__Requirement__. In the data below, find the line that contains "def pvDomChar (c" and the line that contains "def pvDomInt (n". Copy both, plus every line between them, exactly.

__Data section__.
====================
-- pv_equiv track=rewrite | github.com/cfhaiteeh/PG-GSQL | preprocess_data.py | from_swap
-- ===== SOURCE A (Python) =====
-- def from_swap(sql_tks,input_schema,pre_tks):
--   if len(pre_tks)==0:
--     return sql_tks,0
--   tabs = [x.lower() for x in input_schema['table_names_original']]
--   n_f = ('select',  'where', 'group', 'order', 'limit', 'intersect', 'union', 'except', 'end', 'having')
--   s1=[]
--   s2=[]
--   flag=0
--   n_tks=[]
--   sql_tks.append('end')
--   for x in sql_tks:
--
--     if flag==1 and x in n_f:
--       flag=0
--       for tt in s1:
--         n_tks.append(tt)
--       for tt in s2:
--         n_tks.append(tt)
--       s1=[]
--       s2=[]
--
--     if x in tabs and flag==1:
--       if x in pre_tks:
--         s1.append(x)
--       else:
--         s2.append(x)
--     if flag == 0:
--       n_tks.append(x)
--
--     if x == 'from':
--       flag = 1
--   _=0
--   if n_tks!=sql_tks:
--
--     _+=1
--   return n_tks[:-1],_
-- ===== SOURCE B (Python) =====
-- def from_swap(sql_tks, input_schema, pre_tks):
--     # NOTE: like A, this mutates sql_tks by appending 'end' when pre_tks is non-empty.
--     if len(pre_tks) == 0:
--         return sql_tks, 0
--     tabs = [x.lower() for x in input_schema['table_names_original']]
--     clause = ('select', 'where', 'group', 'order', 'limit', 'intersect',
--               'union', 'except', 'end', 'having')
--     sql_tks.append('end')
--     # Staged slicing: locate each 'from', slice out its clause body up to the first
--     # clause keyword, and rebuild that body declaratively with filters.
--     n_tks = []
--     rest = sql_tks
--     while 'from' in rest:
--         j = rest.index('from')
--         n_tks += rest[:j + 1]
--         rest = rest[j + 1:]
--         k = next(i for i, t in enumerate(rest) if t in clause)  # trailing 'end' guarantees one
--         body = [t for t in rest[:k] if t in tabs]
--         n_tks += [t for t in body if t in pre_tks] + [t for t in body if t not in pre_tks]
--         rest = rest[k:]
--     n_tks += rest
--     changed = 1 if n_tks != sql_tks else 0
--     return n_tks[:-1], changed
-- ===== Notes on version B (the rewrite author's own statement) =====
-- stated objective: alternative
-- what changed: Replaces A's token-by-token state machine (mode flag, dual buffers, deferred flush) by staged slicing: find each 'from' with index(), slice out the clause body up to the first clause keyword, and rebuild it declaratively with filter comprehensions.
import Mathlib
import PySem

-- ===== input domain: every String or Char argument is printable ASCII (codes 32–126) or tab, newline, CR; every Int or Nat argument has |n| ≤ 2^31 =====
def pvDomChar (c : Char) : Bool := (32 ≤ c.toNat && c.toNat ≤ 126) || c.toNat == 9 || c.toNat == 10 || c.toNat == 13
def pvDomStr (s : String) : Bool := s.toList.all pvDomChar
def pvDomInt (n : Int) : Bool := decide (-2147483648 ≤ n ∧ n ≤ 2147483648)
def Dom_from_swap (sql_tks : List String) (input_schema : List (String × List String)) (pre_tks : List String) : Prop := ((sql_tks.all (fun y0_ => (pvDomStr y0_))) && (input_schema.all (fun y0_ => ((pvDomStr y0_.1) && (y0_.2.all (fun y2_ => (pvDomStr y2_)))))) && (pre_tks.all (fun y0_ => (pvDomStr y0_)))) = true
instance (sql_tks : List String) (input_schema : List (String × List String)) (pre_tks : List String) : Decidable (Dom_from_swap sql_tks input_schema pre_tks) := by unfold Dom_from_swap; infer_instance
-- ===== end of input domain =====

-- B replaces A's token-by-token mode-flag state machine by staged slicing: locate each 'from',
-- slice out the clause body up to the first clause keyword, rebuild it with filters (same cost,
-- different decomposition). Both A and B mutate sql_tks (append 'end') when pre_tks ≠ []; the
-- equivalence proved here is about the return value.

-- ===== PORT A =====
-- the clause-keyword tuple n_f of A (B uses the same literal as 'clause')
def pvNF : List String :=
  ["select", "where", "group", "order", "limit", "intersect", "union", "except", "end", "having"]

-- one iteration of A's for-loop; state = (s1, s2, flag, n_tks)
def stepA (tabs pre : List String) (st : List String × List String × Int × List String) (x : String) :
    List String × List String × Int × List String :=
  let s1 := st.1
  let s2 := st.2.1
  let flag := st.2.2.1
  let n_tks := st.2.2.2
  let r1 : List String × List String × Int × List String :=
    if flag == 1 && pvNF.contains x then ([], [], (0 : Int), n_tks ++ s1 ++ s2)
    else (s1, s2, flag, n_tks)
  let s1 := r1.1
  let s2 := r1.2.1
  let flag := r1.2.2.1
  let n_tks := r1.2.2.2
  let r2 : List String × List String :=
    if tabs.contains x && flag == 1 then
      if pre.contains x then (s1 ++ [x], s2) else (s1, s2 ++ [x])
    else (s1, s2)
  let s1 := r2.1
  let s2 := r2.2
  let n_tks := if flag == 0 then n_tks ++ [x] else n_tks
  let flag := if x == "from" then (1 : Int) else flag
  (s1, s2, flag, n_tks)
====================
__Your response__.
def pvDomChar (c : Char) : Bool := (32 ≤ c.toNat && c.toNat ≤ 126) || c.toNat == 9 || c.toNat == 10 || c.toNat == 13
def pvDomStr (s : String) : Bool := s.toList.all pvDomChar
def pvDomInt (n : Int) : Bool := decide (-2147483648 ≤ n ∧ n ≤ 2147483648)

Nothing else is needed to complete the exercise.